Where Things Stand

Donald Trump came out of nowhere because he saw the USA as being like an insurance project: a property occupied by those who are not making the most of it, it could with a little improvement become much more valuable, which would in turn help him and everyone he knew.

This caused great panic in the Establishment, because all of them benefited a great deal from the cozy relationship where Democrats produce vast bloated programs, Republicans pretend to fight them, and then everyone agrees on how things will be and then goes off to the bar to celebrate.

Politicians can do this because the law is cumulative. Once you pass enough Leftist laws, like the Fourteenth Amendment, Hart-Celler Act, and Civil Rights Act of 1957, you are locked in to passing more Leftist laws because your social movement that approves of these laws has increasing momentum.

In addition, you must consider procedure, especially that outside of written law. In America, that means finding enough donors to sponsor your campaign, and then enough allies to get things done, so that you can do what every careerist does: make a name for yourself by passing more laws, however useless.

This means that Washington moves according to rhythms. Where you are in the election cycle determines everything; the quality of your bills determines nothing; the celebrity value of the topics on which you are legislating determines how famous you get and through that, how long you stay in power.

If you do not get a strong brand and acquire the right donors, you are toast. They call the recognition of that “professionalism,” but really it means working the job instead of having the job work you. Figure out what is required, and check off that list, and you succeed.

This requires not caring about the consequences of your actions. Does the bill work? Who cares, it is popular. Anyone who does not accept the status quo — market socialism, world police, diversity, equality — as good gets filtered out long before they have a chance at any higher positions.
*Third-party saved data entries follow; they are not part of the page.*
-- pv_equiv track=rewrite | github.com/AdamZhouSE/pythonHomework | Code/CodeRecords/2188/60788/261483.py | f
-- ===== SOURCE A (Python) =====
-- def f(a, b, s, t, l, r, K):
--     profit = 0
--     T = a[s - 1:t]
--     P = b[l - 1:r]
--     while True:
--         if T.find(P) >= 0:
--             profit += K - (T.find(P) + s)
--             T = T[0:T.find(P)] + ''.join(['0']*len(P)) + T[T.find(P) + len(P):]
--         else:
--             break
--     return profit
-- ===== SOURCE B (Python) =====
-- def f(a, b, s, t, l, r, K):
--     T = list(a[s - 1:t])
--     P = list(b[l - 1:r])
--     m = len(P)
--     n = len(T)
--     # after zeroing a window, a new match can only start inside/overlapping it,
--     # and only if P itself contains '0'; otherwise the cursor can jump past it
--     back = m - 1 if '0' in P else 0
--     profit = 0
--     i = 0
--     while i + m <= n:
--         if T[i:i + m] == P:
--             profit += K - (i + s)
--             T[i:i + m] = ['0'] * m
--             i = max(0, i - back) if back else i + m
--         else:
--             i += 1
--     return profit
-- ===== Notes on version B (the rewrite author's own statement) =====
-- stated objective: alternative
-- what changed: Instead of repeatedly re-running find from position 0 and rebuilding the string by concatenation after every match, B makes a cursor-based left-to-right scan over a char list, zeroing each matched window in place and moving the cursor forward (or back by at most len(P)-1 when P contains '0', the only case where zeroing can create a new earlier match).
import Mathlib
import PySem

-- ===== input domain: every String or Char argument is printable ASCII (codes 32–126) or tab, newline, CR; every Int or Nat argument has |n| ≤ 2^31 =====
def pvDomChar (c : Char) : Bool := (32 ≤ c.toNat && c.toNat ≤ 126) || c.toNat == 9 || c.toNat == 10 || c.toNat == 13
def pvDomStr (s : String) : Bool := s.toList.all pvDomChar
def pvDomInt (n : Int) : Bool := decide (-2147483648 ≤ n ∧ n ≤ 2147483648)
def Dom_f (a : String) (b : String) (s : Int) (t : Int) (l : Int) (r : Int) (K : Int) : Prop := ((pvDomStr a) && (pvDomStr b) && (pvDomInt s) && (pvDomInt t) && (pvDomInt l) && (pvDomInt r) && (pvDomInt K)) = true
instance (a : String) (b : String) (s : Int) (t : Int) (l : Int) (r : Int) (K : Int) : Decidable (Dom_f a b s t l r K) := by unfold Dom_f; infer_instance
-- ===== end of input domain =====

-- B replaces A's repeated global find + string rebuilding by a single cursor-based scan
-- over a char list, zeroing matched windows in place (objective: alternative algorithm).

-- ===== PORT A =====
-- the 'while True' loop of A; fuel bounds the iterations (each iteration strictly
-- increases the number of '0' chars on Pre_ inputs, so |T|+1 iterations suffice)
def fLoopA (P : List Char) (s K : Int) : Nat → List Char → Int → Int
  | 0, _, profit => profit
  | fuel + 1, T, profit =>
    if PySem.Chars.find T P ≥ 0 then
      fLoopA P s K fuel
        (PySem.List.slice T (some 0) (some (PySem.Chars.find T P)) ++
          List.replicate P.length '0' ++                    -- ''.join(['0']*len(P))
          PySem.List.slice T (some (PySem.Chars.find T P + (P.length : Int))) none)
        (profit + (K - (PySem.Chars.find T P + s)))
    else profit

def f (a : String) (b : String) (s : Int) (t : Int) (l : Int) (r : Int) (K : Int) : Int :=
  let T := PySem.List.slice a.toList (some (s - 1)) (some t)   -- a[s-1:t]
  let P := PySem.List.slice b.toList (some (l - 1)) (some r)   -- b[l-1:r]
  fLoopA P s K (T.length + 1) T 0

-- ===== PORT B =====
-- the 'while i + m <= n' loop of Source B; i : Nat (Python's max(0, i - back) is Nat subtraction);
-- T[i:i+m] is (T.drop i).take m (PySem.List.slice_natCast); fuel bounds the scan steps
def fLoopB (P : List Char) (s K : Int) (m back : Nat) : Nat → List Char → Nat → Int → Int
  | 0, _, _, profit => profit
  | fuel + 1, T, i, profit =>
    if i + m ≤ T.length then
      if (T.drop i).take m = P then
        fLoopB P s K m back fuel
          (T.take i ++ List.replicate m '0' ++ T.drop (i + m))   -- T[i:i+m] = ['0']*m
          (if back ≠ 0 then i - back else i + m)                 -- max(0, i-back) if back else i+m
          (profit + (K - ((i : Int) + s)))
      else fLoopB P s K m back fuel T (i + 1) profit
    else profit

def f_alt (a : String) (b : String) (s : Int) (t : Int) (l : Int) (r : Int) (K : Int) : Int :=
  let T := PySem.List.slice a.toList (some (s - 1)) (some t)
  let P := PySem.List.slice b.toList (some (l - 1)) (some r)
  let m := P.length
  let back := if '0' ∈ P then m - 1 else 0
  fLoopB P s K m back (T.length * m + 2 * T.length + 2) T 0 0

-- ===== PRECONDITION & SPEC =====
-- Pre_f excludes exactly the inputs on which A never returns: the pattern slice P empty
-- (T.find('') is 0 forever, the loop never breaks) or P all '0' and occurring in T
-- (replacing the match by '0'*len(P) leaves T unchanged) — A diverges in both cases.
def Pre_f (a : String) (b : String) (s : Int) (t : Int) (l : Int) (r : Int) (K : Int) : Prop :=
  let T := PySem.List.slice a.toList (some (s - 1)) (some t)
  let P := PySem.List.slice b.toList (some (l - 1)) (some r)
  P ≠ [] ∧ (P.all (· = '0') = true → PySem.Chars.isIn P T = false)
instance (a : String) (b : String) (s : Int) (t : Int) (l : Int) (r : Int) (K : Int) : Decidable (Pre_f a b s t l r K) := by unfold Pre_f; infer_instance

def pvWitness_f : String × String × Int × Int × Int × Int × Int := ("abcab", "ab", 1, 5, 1, 2, 10)

def Spec_f (a : String) (b : String) (s : Int) (t : Int) (l : Int) (r : Int) (K : Int) (out : Int) : Prop := out = f_alt a b s t l r K
instance (a : String) (b : String) (s : Int) (t : Int) (l : Int) (r : Int) (K : Int) (out : Int) : Decidable (Spec_f a b s t l r K out) := by unfold Spec_f; infer_instance

-- ===== CLAIM (what is proved, stated in full; the proofs are below) =====
def Claim_equal_f : Prop := ∀ (a : String) (b : String) (s : Int) (t : Int) (l : Int) (r : Int) (K : Int), Dom_f a b s t l r K → Pre_f a b s t l r K → Spec_f a b s t l r K (f a b s t l r K)

-- ===== LEMMAS AND PROOFS =====

theorem occ_take_iff (P T : List Char) (i : Nat) :
    P <+: T.drop i ↔ (T.drop i).take P.length = P := by
  rw [List.prefix_iff_eq_take]; exact eq_comm

theorem occ_bound {P T : List Char} {p : Nat} (hP : P ≠ []) (h : P <+: T.drop p) :
    p + P.length ≤ T.length := by
  have h1 := h.length_le
  simp only [List.length_drop] at h1
  have h2 : 0 < P.length := List.length_pos_iff.mpr hP
  omega

theorem find_eq_leftmost {P T : List Char} {i : Nat}
    (h0 : P <+: T.drop i) (hmin : ∀ p, p < i → ¬ P <+: T.drop p) :
    PySem.Chars.find T P = (i : Int) := by
  have hin : PySem.Chars.isIn P T = true :=
    (PySem.Chars.exists_prefix_drop_iff_isIn P T).mp ⟨i, h0⟩
  have hnn : 0 ≤ PySem.Chars.find T P :=
    (PySem.Chars.find_nonneg_iff T P).mpr ((PySem.Chars.isIn_iff_infix P T).mp hin)
  obtain ⟨hpre, hlt⟩ := PySem.Chars.find_spec hnn
  have htn : (PySem.Chars.find T P).toNat = i := by
    rcases Nat.lt_trichotomy (PySem.Chars.find T P).toNat i with h | h | h
    · exact absurd hpre (hmin _ h)
    · exact h
    · exact absurd h0 (hlt i h)
  omega

theorem find_eq_neg {P T : List Char} (h : ∀ p, ¬ P <+: T.drop p) :
    PySem.Chars.find T P = -1 := by
  apply (PySem.Chars.find_eq_neg_one_iff T P).mpr
  intro hinf
  obtain ⟨j, hj⟩ := (PySem.Chars.exists_prefix_drop_iff_isIn P T).mpr
    ((PySem.Chars.isIn_iff_infix P T).mpr hinf)
  exact h j hj

theorem splice_length {T : List Char} {i m : Nat} (h : i + m ≤ T.length) :
    (T.take i ++ List.replicate m '0' ++ T.drop (i + m)).length = T.length := by
  simp; omega

theorem splice_take {T : List Char} (i m : Nat) (h : i ≤ T.length) :
    (T.take i ++ List.replicate m '0' ++ T.drop (i + m)).take i = T.take i := by
  rw [List.append_assoc, List.take_left' (by simp; omega)]

theorem take_eq_of_take_eq {A B : List Char} {i p m : Nat} (hpm : p + m ≤ i)
    (h : A.take i = B.take i) : (A.drop p).take m = (B.drop p).take m := by
  have key : ∀ L : List Char, (L.drop p).take m = ((L.take i).drop p).take m := by
    intro L
    rw [List.drop_take, List.take_take, Nat.min_eq_left (by omega)]
  rw [key A, key B, h]

theorem splice_zero_window {T : List Char} {i m q : Nat}
    (hiq : i ≤ q) (hq : q < i + m) (hin : i + m ≤ T.length) :
    (T.take i ++ List.replicate m '0' ++ T.drop (i + m))[q]? = some '0' := by
  rw [List.append_assoc,
    List.getElem?_append_right (by simp; omega),
    List.getElem?_append_left (by simp; omega) ]
  simp only [List.length_take, List.getElem?_replicate]
  rw [if_pos (by omega)]

theorem no_occ_left {P T : List Char} {i p : Nat}
    (hmin : ∀ q, q < i → ¬ P <+: T.drop q)
    (hi : i ≤ T.length)
    (hp : p + P.length ≤ i) (hP : P ≠ []) :
    ¬ P <+: (T.take i ++ List.replicate P.length '0' ++ T.drop (i + P.length)).drop p := by
  intro h
  rw [occ_take_iff, take_eq_of_take_eq hp (splice_take i P.length hi)] at h
  have hpi : p < i := by have := List.length_pos_iff.mpr hP; omega
  exact hmin p hpi ((occ_take_iff P T p).mpr h)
Denialists see this as a feature, not a bug, of democracy. In theory, the politicians are accountable to the people, so the politicians do what is popular. In reality, politicians realize that the voters are nitwits who like being lied to, and become very cynical and manipulative people.

To these careerists, their relationship with their coworkers is more important than any ideals they may have. This is a job, not a calling. They do it for the power, because with that they can get money or anything else they want very easily.

In addition, they use different vocabularies. Leftists are at home in egalitarian systems, and democracy is one, because to them, the popularity of an idea is all that matters. They want the power of having a mob of people behind them, as opposed to facing a revolution head-on.

Conservatives tend to view government as a business, which it is. To them, the point is to keep the business from running into full dysfunction or bankruptcy. They are not bothered however by a certain amount of debt, bloat, and incompetence, because this is the nature of government.

The only good leaders we have are dabblers in politics. They are not as slick as the true professionals like Bill Clinton, mainly because they are not criminal. To them, politics is a means of achieving certain ends that will benefit the nation, because this the path to glory.